Personal information
- Nationality: British (English)
- Born: 4 December 1996 (age 29)
- Height: 172 cm (5 ft 8 in)

Sport
- Sport: Athletics
- Event: Hurdles

Achievements and titles
- Personal best(s): 60m hurdles: 8.14 (Århus, 2024) 100m hurdles: 13.12 (Geneva, 2022)

= Jessica Hunter =

British athlete (born 1996)

Jessica Hunter (born 4 December 1996) is a British hurdler. She has won multiple medals at British Athletics Championships in the 60 metres hurdles and 100 metres hurdles.

==Early life==
She attended St Bernard’s Catholic School in High Wycombe, and running for Buckinghamshire, became English schools champion in the 100 metres hurdles. She was brought up in the care system and received funding from Sport England in 2016. She studied sports therapy at the University of Bedfordshire.

==Career==
Hunter initially competed as a multi-eventer before focusing on the 100m hurdles. She has run as a member of the Vale of Aylesbury Athletic Club. A two-time British Universities (BUCS) champion, Hunter competed at the 2019 Summer Universiade in Naples, reaching the semi-finals.
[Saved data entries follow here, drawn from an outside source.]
-- pv_equiv track=rewrite | github.com/JRChow/Analogia | code/parse/StoryMatch.py | number_named_entities
-- ===== SOURCE A (Python) =====
-- def number_named_entities(named_entities):
--     """
--     Assign numbers to named entities by type.
--     :param named_entities: a list of named entities (each as a dictionary)
--     :return: a list of named entities with numbered types
--     """
--     ne_list = [d['ner'] for d in named_entities]
--     ne_count = dict((ner, 0) for ner in ne_list)
--     for entity in named_entities:
--         entity_type = entity['ner']
--         entity['ner'] += str(ne_count[entity_type])
--         ne_count[entity_type] += 1
--     return named_entities
-- ===== SOURCE B (Python) =====
-- def number_named_entities(named_entities):
--     """
--     Assign numbers to named entities by type.
--     :param named_entities: a list of named entities (each as a dictionary)
--     :return: a list of named entities with numbered types
--     """
--     groups = {}
--     for idx, entity in enumerate(named_entities):
--         groups.setdefault(entity['ner'], []).append(idx)
--     for idxs in groups.values():
--         for i, idx in enumerate(idxs):
--             entity = named_entities[idx]
--             entity['ner'] += str(i)
--     return named_entities
-- ===== Notes on version B (the rewrite author's own statement) =====
-- stated objective: alternative
-- what changed: Replaces A's single pass with a running per-type counter dict by a two-stage group-by algorithm: first group entity indices by their 'ner' type into a dict of lists, then number each group's entities by their enumerate position within the group.
import Mathlib
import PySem

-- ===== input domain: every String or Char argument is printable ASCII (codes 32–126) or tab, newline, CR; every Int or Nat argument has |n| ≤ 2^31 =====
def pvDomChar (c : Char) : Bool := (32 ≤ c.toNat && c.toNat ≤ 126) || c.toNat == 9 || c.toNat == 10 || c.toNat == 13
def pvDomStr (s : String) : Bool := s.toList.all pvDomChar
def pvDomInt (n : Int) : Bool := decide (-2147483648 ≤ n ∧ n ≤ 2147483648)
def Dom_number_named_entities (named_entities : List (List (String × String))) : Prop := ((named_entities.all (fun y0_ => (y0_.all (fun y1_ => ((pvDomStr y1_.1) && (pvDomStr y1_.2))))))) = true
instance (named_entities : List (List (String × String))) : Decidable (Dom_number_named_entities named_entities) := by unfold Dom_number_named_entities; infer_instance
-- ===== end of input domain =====

-- B replaces A's single counting pass (running counter dict) by a two-stage group-by:
-- group entity indices by type, then number each group by enumerate position (objective:
-- alternative algorithm, same cost). Both Pythons mutate the entity dicts in place and
-- return the same list object; the theorems are about the return value.

-- ===== PORT A =====
-- A: builds ne_list, initialises a counter dict to 0 for every type, then one pass that
-- appends str(count) to each entity's 'ner' and increments the counter.
def number_named_entities (named_entities : List (List (String × String))) : List (List (String × String)) :=
  let ne_list := named_entities.map (fun d => (PySem.Dict.mk d).getD "ner" "")
  let ne_count : PySem.Dict String Int := ne_list.foldl (fun c t => c.insert t 0) PySem.Dict.empty
  (named_entities.foldl
    (fun (st : PySem.Dict String Int × List (List (String × String))) entity =>
      let entity_type := (PySem.Dict.mk entity).getD "ner" ""
      let n := st.1.getD entity_type 0
      (st.1.insert entity_type (n + 1),
       st.2 ++ [((PySem.Dict.mk entity).insert "ner" (entity_type ++ PySem.Int.toStr n)).items]))
    (ne_count, [])).2
-- pv_equiv track=rewrite | github.com/shosakaue0808/vehicle-storage-search | app.py | expand_request
-- ===== SOURCE A (Python) =====
-- def expand_request(request_items):
--     """
--     Convert vehicle requests with quantities into a simple list of lengths.
--     :param request_items: list of dictinary of requested vehicles.
--     example
--     [
--                 {
--                     "length": 10,
--                     "quantity": 1
--                 },
--                 {
--                     "length": 20,
--                     "quantity": 2
--                 },
--                 {
--                     "length": 25,
--                     "quantity": 1
--                 }
--     ]
--     """
--     vehicles = []
--     for item in request_items:
--         length = item["length"]
--         quantity = item["quantity"]
--         for i in range (quantity):
--             # add each length of vehicles with its quantity
--             vehicles.append(length)
--     # Sort longest vehicles first
--     vehicles.sort(reverse=True)
--     return vehicles
-- ===== SOURCE B (Python) =====
-- def expand_request(request_items):
--     # Sort the compact item list by length descending first, then expand
--     # quantities; the flat list emerges already sorted (no sort of the big list).
--     vehicles = []
--     for item in sorted(request_items, key=lambda x: x["length"], reverse=True):
--         vehicles += [item["length"]] * item["quantity"]
--     return vehicles
-- ===== Notes on version B (the rewrite author's own statement) =====
-- stated objective: alternative
-- what changed: A expands every quantity into a flat list and then sorts that big list descending; B sorts the small item list by length descending first and then expands, so the output is built already ordered and no final sort runs.
import Mathlib
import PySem

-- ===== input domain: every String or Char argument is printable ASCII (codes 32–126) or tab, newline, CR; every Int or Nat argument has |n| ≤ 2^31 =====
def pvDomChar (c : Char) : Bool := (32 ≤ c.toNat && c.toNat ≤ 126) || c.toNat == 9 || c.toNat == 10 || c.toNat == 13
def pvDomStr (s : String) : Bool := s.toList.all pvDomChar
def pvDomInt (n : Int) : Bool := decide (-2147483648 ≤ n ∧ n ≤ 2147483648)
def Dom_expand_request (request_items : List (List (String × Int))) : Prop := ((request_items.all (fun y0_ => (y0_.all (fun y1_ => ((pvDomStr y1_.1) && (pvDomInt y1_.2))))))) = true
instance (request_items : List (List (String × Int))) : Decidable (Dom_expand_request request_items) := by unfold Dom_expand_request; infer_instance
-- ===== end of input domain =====

-- B sorts the small item list by length descending and then expands quantities,
-- instead of A's expand-everything-then-sort; equal return values (A mutates only a local list).


-- ===== PORT A =====
-- dict lookup item[k]: first match in the association list; total via getD 0, guarded by Pre_ (isSome)
def pvLookup (item : List (String × Int)) (k : String) : Int := (item.lookup k).getD 0

def expand_request (request_items : List (List (String × Int))) : List Int :=
  let vehicles : List Int :=
    request_items.foldl (fun vehicles item =>
      (PySem.List.pyRange 0 (pvLookup item "quantity") 1).foldl
        (fun vehicles _i => vehicles ++ [pvLookup item "length"]) vehicles) []
  PySem.List.sorted vehicles (fun x => x) true

-- ===== PORT B =====
-- [length] * quantity: Python list repetition; negative quantity gives [] = replicate 0 (toNat), exact
def expand_request_alt (request_items : List (List (String × Int))) : List Int :=
  (PySem.List.sorted request_items (fun x => pvLookup x "length") true).foldl
    (fun vehicles item =>
      vehicles ++ List.replicate (pvLookup item "quantity").toNat (pvLookup item "length")) []

-- ===== PRECONDITION & SPEC =====
-- Pre_ excludes exactly the items missing a "length" or "quantity" key, where Python A raises KeyError.
def Pre_expand_request (request_items : List (List (String × Int))) : Prop :=
  ∀ item ∈ request_items, (item.lookup "length").isSome ∧ (item.lookup "quantity").isSome
instance (request_items : List (List (String × Int))) : Decidable (Pre_expand_request request_items) := by unfold Pre_expand_request; infer_instance

def pvWitness_expand_request : (List (List (String × Int))) :=
  [[("length", 10), ("quantity", 1)], [("length", 20), ("quantity", 2)], [("length", 25), ("quantity", 1)]]

def Spec_expand_request (request_items : List (List (String × Int))) (out : List Int) : Prop := out = expand_request_alt request_items
instance (request_items : List (List (String × Int))) (out : List Int) : Decidable (Spec_expand_request request_items out) := by unfold Spec_expand_request; infer_instance

-- ===== CLAIM (what is proved, stated in full; the proofs are below) =====
def Claim_equal_expand_request : Prop := ∀ (request_items : List (List (String × Int))), Dom_expand_request request_items → Pre_expand_request request_items → Spec_expand_request request_items (expand_request request_items)

-- ===== LEMMAS AND PROOFS =====

-- the common multiset of lengths: each item contributes its length, quantity times
def pvExp (request_items : List (List (String × Int))) : List Int :=
  request_items.flatMap (fun item => List.replicate (pvLookup item "quantity").toNat (pvLookup item "length"))

-- A's inner append loop over a range is a replicate of the range's length
theorem pv_foldl_const_append (l : Int) (xs : List Int) (acc : List Int) :
    xs.foldl (fun a (_ : Int) => a ++ [l]) acc = acc ++ List.replicate xs.length l := by
  induction xs generalizing acc with
  | nil => simp
  | cons x xs ih =>
    rw [List.foldl_cons, ih, List.append_assoc]
    simp [List.replicate_succ]

-- A's outer loop accumulates the expansion
theorem pv_outer (ri : List (List (String × Int))) (acc : List Int) :
    ri.foldl (fun vehicles item =>
        (PySem.List.pyRange 0 (pvLookup item "quantity") 1).foldl
          (fun vehicles _i => vehicles ++ [pvLookup item "length"]) vehicles) acc
      = acc ++ pvExp ri := by
  induction ri generalizing acc with
  | nil => simp [pvExp]
  | cons it ri ih =>
    rw [List.foldl_cons, ih, pv_foldl_const_append, PySem.List.length_pyRange_one]
    simp [pvExp, List.flatMap_cons]

theorem pvA_eq (ri : List (List (String × Int))) :
    expand_request ri = PySem.List.sorted (pvExp ri) (fun x => x) true := by
  unfold expand_request
  rw [pv_outer, List.nil_append]

theorem pvB_eq (ri : List (List (String × Int))) :
    expand_request_alt ri = pvExp (PySem.List.sorted ri (fun x => pvLookup x "length") true) := by
  unfold expand_request_alt pvExp
  rw [PySem.List.foldl_append_eq_flatMap, List.nil_append]

-- expansion of a key-descending item list is descending
theorem pv_flat_pairwise (its : List (List (String × Int)))
    (h : its.Pairwise (fun a b => pvLookup b "length" ≤ pvLookup a "length")) :
    (pvExp its).Pairwise (fun a b => b ≤ a) := by
  induction its with
  | nil => simp [pvExp]
  | cons it its ih =>
    rw [List.pairwise_cons] at h
    unfold pvExp
    rw [List.flatMap_cons, List.pairwise_append]
    refine ⟨List.pairwise_replicate.mpr (Or.inr le_rfl), ih h.2, ?_⟩
    intro a ha b hb
    rcases List.eq_of_mem_replicate ha with rfl
    rcases List.mem_flatMap.mp hb with ⟨it', hit', hb'⟩
    rcases List.eq_of_mem_replicate hb' with rfl
    exact h.1 it' hit'

theorem pv_main (ri : List (List (String × Int))) :
    PySem.List.sorted (pvExp ri) (fun x => x) true
      = pvExp (PySem.List.sorted ri (fun x => pvLookup x "length") true) := by
  have hperm : (PySem.List.sorted (pvExp ri) (fun x => x) true).Perm
      (pvExp (PySem.List.sorted ri (fun x => pvLookup x "length") true)) :=
    (PySem.List.sorted_perm (pvExp ri) (fun x => x) true).trans
      ((List.Perm.flatMap
        (PySem.List.sorted_perm ri (fun x => pvLookup x "length") true)
        (fun _ _ => List.Perm.refl _)).symm)
  have hp1 : (PySem.List.sorted (pvExp ri) (fun x => x) true).Pairwise (fun a b => b ≤ a) :=
    PySem.List.sorted_pairwise_rev (pvExp ri) (fun x => x)
  have hp2 : (pvExp (PySem.List.sorted ri (fun x => pvLookup x "length") true)).Pairwise
      (fun a b => b ≤ a) :=
    pv_flat_pairwise _ (PySem.List.sorted_pairwise_rev ri (fun x => pvLookup x "length"))
  exact List.Perm.eq_of_pairwise (fun a b _ _ h1 h2 => le_antisymm h2 h1) hp1 hp2 hperm

-- ===== VERDICT (by name: the statement is the Claim_ definition above) =====
theorem expand_request_spec : Claim_equal_expand_request := by
  intro ri _ _
  unfold Spec_expand_request
  rw [pvA_eq, pvB_eq, pv_main]
-- THE BRIDGE: the explicit-stack loop computes the left fold of _dfs over the pending frames
theorem pvRun_eq (adj : PySem.Dict String (List (String × String))) (inp : PySem.Set String)
    (rs : Bool) (mp ml : Int)
    (stack : List (String × List String × Bool)) (p : PySem.Set (List String))
    (hst : ∀ f ∈ stack, (f.2.1.length : Int) ≤ ml) :
    pvRunB adj inp rs mp ml stack p = stack.foldl (pvStep adj inp rs mp ml) p := by
  match stack with
  | [] => rw [pvRunB]; rfl
  | (cur, path, hs) :: rest =>
    rw [pvRunB]
    have hpath : ((path.length : Int)) ≤ ml := hst (cur, path, hs) (by simp)
    have hrest : ∀ f ∈ rest, ((f.2.1.length : Int)) ≤ ml := fun f hf => hst f (by simp [hf])
    rw [List.foldl_cons]
    by_cases hcap : mp ≤ (p.length : Int)
    · rw [if_pos hcap]
      have h1 : pvStep adj inp rs mp ml p (cur, path, hs) = p :=
        pvDfsA_cap _ _ _ _ _ _ _ _ _ _ hcap
      rw [h1, pvFoldl_cap mp (pvStep adj inp rs mp ml)
        (fun q f h => pvDfsA_cap _ _ _ _ _ _ _ _ _ _ h) rest p hcap]
    · rw [if_neg hcap]
      have he : ((ml + 1 - (path.length : Int)).toNat) = ((ml - (path.length : Int)).toNat) + 1 := by
        omega
      rw [pvStep]
      simp only [he, pvDfsA_succ]
      rw [if_neg hcap]
      set paths1 := if PySem.Set.issubset inp path && (!rs || hs)
        then PySem.Set.add p path else p with hp1
      by_cases hlen : (path.length : Int) < ml
      · rw [dif_pos hlen, if_neg (by omega)]
        rw [pvRun_eq adj inp rs mp ml _ paths1 ?hchild]
        case hchild =>
          intro f hf
          rcases List.mem_append.1 hf with hf | hf
          · rcases List.mem_map.1 hf with ⟨ne, _, rfl⟩
            simp
            omega
          · exact hrest f hf
        rw [List.foldl_append]
        congr 1
        rw [pvInner_eq, List.foldl_map]
        refine PySem.List.foldl_congr_mem _ _ _ _ ?_
        intro acc ne _
        simp only [pvStep]
        have hf : ((ml + 1 - (((path ++ [ne.1]).length : Nat) : Int)).toNat)
            = ((ml - ((path.length : Nat) : Int)).toNat) := by
          simp only [List.length_append, List.length_cons, List.length_nil]
          omega
        rw [hf]
      · rw [dif_neg hlen, if_pos (by omega)]
        exact pvRun_eq adj inp rs mp ml rest paths1 hrest
termination_by pvM ml ((adj.values.map List.length).sum) stack
decreasing_by
  · exact pvM_children_lt ml _ (adj.getD cur []) path hs cur rest (pvGetD_len_le adj cur) hlen
  · exact pvM_tail_lt _ _ _ _
-- pv_equiv track=rewrite | github.com/ibalram/Programming-Library | CP/CC/Dec20_cookoff_alt/5.py | solve
-- ===== SOURCE A (Python) =====
-- def solve(n,a):
--     from bisect import bisect_left
--     a.sort()
--     res = 0
--     for i in range(n-1):
--         j = bisect_left(a, a[i]+a[i+1])-1
--         if j<=i+1: continue
--         res = max(res, j-i+1)
--     return res
-- ===== SOURCE B (Python) =====
-- def solve(n, a):
--     a.sort()
--     m = len(a)
--     res = 0
--     k = 0
--     for i in range(n - 1):
--         s = a[i] + a[i + 1]
--         while k < m and a[k] < s:
--             k += 1
--         j = k - 1
--         if j > i + 1:
--             res = max(res, j - i + 1)
--     return res
-- ===== Notes on version B (the rewrite author's own statement) =====
-- stated objective: faster
-- what changed: Replaced the per-iteration bisect_left binary search with a single monotone two-pointer k that only ever advances (total O(n) pointer work across all iterations), relying on a[i]+a[i+1] being non-decreasing after sorting.
import Mathlib
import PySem

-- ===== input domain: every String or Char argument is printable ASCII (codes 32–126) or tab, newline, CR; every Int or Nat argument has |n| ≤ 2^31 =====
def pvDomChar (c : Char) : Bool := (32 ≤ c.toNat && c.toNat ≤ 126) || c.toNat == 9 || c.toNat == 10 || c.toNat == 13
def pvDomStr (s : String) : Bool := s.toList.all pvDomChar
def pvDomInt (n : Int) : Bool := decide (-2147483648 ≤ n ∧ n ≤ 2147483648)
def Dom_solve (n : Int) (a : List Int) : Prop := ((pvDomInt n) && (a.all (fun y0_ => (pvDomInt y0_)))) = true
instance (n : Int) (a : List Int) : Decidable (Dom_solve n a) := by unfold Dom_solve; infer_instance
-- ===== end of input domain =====

-- B replaces A's per-iteration bisect_left with a monotone two-pointer that only advances;
-- equality is about the return value (both Pythons sort `a` in place).

-- ===== PORT A =====
-- loop body of A: res ↦ updated res for index i (bisect_left is the stdlib call, ported as PySem.List.bisectLeft)
def solveBodyA (b : List Int) (res : Int) (i : Int) : Int :=
  let j : Int := (PySem.List.bisectLeft b (PySem.List.pyGetD b i 0 + PySem.List.pyGetD b (i+1) 0) : Int) - 1
  if j ≤ i + 1 then res else max res (j - i + 1)

def solve (n : Int) (a : List Int) : Int :=
  let b := PySem.List.sorted a (fun x => x)
  (PySem.List.pyRange 0 (n-1) 1).foldl (solveBodyA b) 0

-- ===== PORT B =====
-- the `while k < m and a[k] < s: k += 1` loop of B
def advanceK (b : List Int) (s : Int) (k : Nat) : Nat :=
  if h : k < b.length then
    if b[k] < s then advanceK b s (k+1) else k
  else k
termination_by b.length - k

-- loop body of B: state (k, res) ↦ updated state for index i
def solveBodyB (b : List Int) (st : Nat × Int) (i : Int) : Nat × Int :=
  let s := PySem.List.pyGetD b i 0 + PySem.List.pyGetD b (i+1) 0
  let k := advanceK b s st.1
  let j : Int := (k : Int) - 1
  (k, if j > i + 1 then max st.2 (j - i + 1) else st.2)

def solve_alt (n : Int) (a : List Int) : Int :=
  let b := PySem.List.sorted a (fun x => x)
  ((PySem.List.pyRange 0 (n-1) 1).foldl (solveBodyB b) (0, 0)).2

-- ===== PRECONDITION & SPEC =====
-- Pre_ excludes exactly the inputs on which A raises IndexError: n ≥ 2 together with n > len(a)
-- (the loop then reads a[i+1] past the end; B's Python raises there too).
def Pre_solve (n : Int) (a : List Int) : Prop := n ≤ (a.length : Int) ∨ n ≤ 1
instance (n : Int) (a : List Int) : Decidable (Pre_solve n a) := by unfold Pre_solve; infer_instance

def pvWitness_solve : Int × List Int := (4, [2, 1, 3, 4])

def Spec_solve (n : Int) (a : List Int) (out : Int) : Prop := out = solve_alt n a
instance (n : Int) (a : List Int) (out : Int) : Decidable (Spec_solve n a out) := by unfold Spec_solve; infer_instance

-- ===== CLAIM (what is proved, stated in full; the proofs are below) =====
def Claim_equal_solve : Prop := ∀ (n : Int) (a : List Int), Dom_solve n a → Pre_solve n a → Spec_solve n a (solve n a)

-- ===== LEMMAS AND PROOFS =====

-- the two-pointer advance, started below the bisect point with everything before it already < s,
-- lands exactly on bisect_left's answer

-- where the two-pointer stops (everything before k is < s, and either k = len or b[k] ≥ s),
-- bisect_left must also be
lemma bisectLeft_eq_of (b : List Int) (hs : b.Pairwise (· ≤ ·)) (s : Int) (k : Nat)
    (hk : k ≤ b.length)
    (hlow : ∀ idx, (h : idx < b.length) → idx < k → b[idx] < s)
    (hstop : k = b.length ∨ ∃ h : k < b.length, ¬ b[k] < s) :
    PySem.List.bisectLeft b s = k := by
  obtain ⟨hle, hbelow, habove⟩ := PySem.List.bisectLeft_spec b s hs
  set L := PySem.List.bisectLeft b s with hL
  rcases lt_trichotomy L k with h | h | h
  · have hLlen : L < b.length := lt_of_lt_of_le h hk
    have h1 := hlow L hLlen h
    have h2 := habove L hLlen (le_refl L)
    omega
  · exact h
  · rcases hstop with rfl | ⟨hklen, hge⟩
    · omega
    · have := hbelow k hklen h
      omega

lemma advanceK_eq_bisectLeft (b : List Int) (hs : b.Pairwise (· ≤ ·)) (s : Int) :
    ∀ (fuel k : Nat), fuel = b.length - k → k ≤ b.length →
    (∀ idx, (h : idx < b.length) → idx < k → b[idx] < s) →
    advanceK b s k = PySem.List.bisectLeft b s := by
  intro fuel
  induction fuel with
  | zero =>
    intro k hf hk hlow
    have hk' : k = b.length := by omega
    rw [advanceK, dif_neg (by omega)]
    exact (bisectLeft_eq_of b hs s k hk hlow (Or.inl hk')).symm
  | succ f ih =>
    intro k hf hk hlow
    by_cases hklen : k < b.length
    · by_cases hlt : b[k] < s
      · rw [advanceK, dif_pos hklen, if_pos hlt]
        refine ih (k+1) (by omega) (by omega) ?_
        intro idx h hidx
        rcases Nat.lt_or_ge idx k with h' | h'
        · exact hlow idx h h'
        · have : idx = k := by omega
          subst this; exact hlt
      · rw [advanceK, dif_pos hklen, if_neg hlt]
        exact (bisectLeft_eq_of b hs s k hk hlow (Or.inr ⟨hklen, hlt⟩)).symm
    · rw [advanceK, dif_neg hklen]
      exact (bisectLeft_eq_of b hs s k hk hlow (Or.inl (by omega))).symm

-- main loop invariant: B's fold with a correctly positioned pointer computes A's fold
lemma loop_eq (b : List Int) (hs : b.Pairwise (· ≤ ·)) (n : Int) (hn : n ≤ (b.length : Int)) :
    ∀ (fuel : Nat) (i0 : Int), fuel = (n - 1 - i0).toNat → 0 ≤ i0 →
    ∀ (k : Nat) (res : Int), k ≤ b.length →
    (i0 < n - 1 → ∀ idx, (h : idx < b.length) → idx < k →
        b[idx] < PySem.List.pyGetD b i0 0 + PySem.List.pyGetD b (i0+1) 0) →
    ((PySem.List.pyRange i0 (n-1) 1).foldl (solveBodyB b) (k, res)).2
      = (PySem.List.pyRange i0 (n-1) 1).foldl (solveBodyA b) res := by
  intro fuel
  induction fuel with
  | zero =>
    intro i0 hf h0 k res hk hinv
    rw [PySem.List.pyRange_one_eq_nil (by omega)]
    rfl
  | succ f ih =>
    intro i0 hf h0 k res hk hinv
    have hlt : i0 < n - 1 := by omega
    rw [PySem.List.pyRange_one_cons hlt]
    simp only [List.foldl_cons]
    set s := PySem.List.pyGetD b i0 0 + PySem.List.pyGetD b (i0+1) 0 with hsdef
    obtain ⟨hle, hbelow, habove⟩ := PySem.List.bisectLeft_spec b s hs
    have hadv : advanceK b s k = PySem.List.bisectLeft b s :=
      advanceK_eq_bisectLeft b hs s (b.length - k) k rfl hk (hinv hlt)
    set L := PySem.List.bisectLeft b s with hLdef
    have hBodyB : solveBodyB b (k, res) i0
        = (L, if ((L : Int) - 1) > i0 + 1 then max res ((L : Int) - 1 - i0 + 1) else res) := by
      simp only [solveBodyB, ← hsdef, hadv]
    have hBodyA : solveBodyA b res i0
        = if ((L : Int) - 1) ≤ i0 + 1 then res else max res ((L : Int) - 1 - i0 + 1) := by
      simp only [solveBodyA, ← hsdef, ← hLdef]
    rw [hBodyB, hBodyA]
    have hres : (if ((L : Int) - 1) > i0 + 1 then max res ((L : Int) - 1 - i0 + 1) else res)
        = (if ((L : Int) - 1) ≤ i0 + 1 then res else max res ((L : Int) - 1 - i0 + 1)) := by
      by_cases hcond : ((L : Int) - 1) ≤ i0 + 1
      · rw [if_neg (by omega), if_pos hcond]
      · rw [if_pos (by omega), if_neg hcond]
    rw [hres]
    refine ih (i0 + 1) (by omega) (by omega) L _ hle ?_
    intro hlt' idx h hidx
    -- b[idx] < s ≤ s'
    have h1 : b[idx] < s := hbelow idx h hidx
    have hi0 : (0:Int) ≤ i0 := h0
    have hi0len : i0 < (b.length : Int) := by omega
    have hi1len : i0 + 1 < (b.length : Int) := by omega
    have hi2len : i0 + 2 < (b.length : Int) := by omega
    have e0 : PySem.List.pyGetD b i0 0 = b[i0.toNat]'(by omega) :=
      PySem.List.pyGetD_eq_getElem b 0 h0 hi0len
    have e1 : PySem.List.pyGetD b (i0+1) 0 = b[(i0+1).toNat]'(by omega) :=
      PySem.List.pyGetD_eq_getElem b 0 (by omega) hi1len
    have e2 : PySem.List.pyGetD b (i0+2) 0 = b[(i0+2).toNat]'(by omega) :=
      PySem.List.pyGetD_eq_getElem b 0 (by omega) hi2len
    have hmono := List.pairwise_iff_getElem.mp hs
    have m1 : b[i0.toNat]'(by omega) ≤ b[(i0+1).toNat]'(by omega) :=
      hmono i0.toNat (i0+1).toNat (by omega) (by omega) (by omega)
    have m2 : b[(i0+1).toNat]'(by omega) ≤ b[(i0+2).toNat]'(by omega) :=
      hmono (i0+1).toNat (i0+2).toNat (by omega) (by omega) (by omega)
    have hss : s ≤ PySem.List.pyGetD b (i0+1) 0 + PySem.List.pyGetD b (i0+1+1) 0 := by
      have : i0 + 1 + 1 = i0 + 2 := by ring
      rw [hsdef, e0, e1, this, e2]
      omega
    omega

-- ===== VERDICT (by name: the statement is the Claim_ definition above) =====
theorem solve_spec : Claim_equal_solve := by
  intro n a _ hpre
  unfold Spec_solve solve solve_alt
  rcases hpre with hlen | hn1
  · have hs := PySem.List.sorted_pairwise a (fun x => x)
    have hlen' : n ≤ ((PySem.List.sorted a (fun x => x)).length : Int) := by
      rw [PySem.List.length_sorted]; exact hlen
    exact (loop_eq (PySem.List.sorted a (fun x => x)) hs n hlen'
      ((n - 1 - 0).toNat) 0 rfl (le_refl 0) 0 0 (Nat.zero_le _)
      (fun _ idx h hidx => absurd hidx (Nat.not_lt_zero idx))).symm
  · rw [PySem.List.pyRange_one_eq_nil (by omega)]
    rfl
In June 2022, Hunter finished as runner-up at the 2022 British Athletics Championships in Manchester. Hunter made her senior international debut at the European Athletics Championships in Munich in August 2022. She reached the semi-finals in the 100m Hurdles after winning her qualifying heat.

In January 2024, she set a new 60m hurdles personal best of 8.14 seconds in Aarhus. On 17 February 2024, she qualified for the final at the 2024 British Indoor Athletics Championships in the 60 metres hurdles, finishing third overall in Birmingham.

She ran a time of 13.19 seconds to qualify second-fastest for the final of the 100m hurdles at the 2024 British Athletics Championships in Manchester on 29 June 2024. She placed third in the final.

She finished fourth in the 60 metre hurdles at the 2025 British Indoor Athletics Championships in Birmingham, running a time of 8.29 seconds.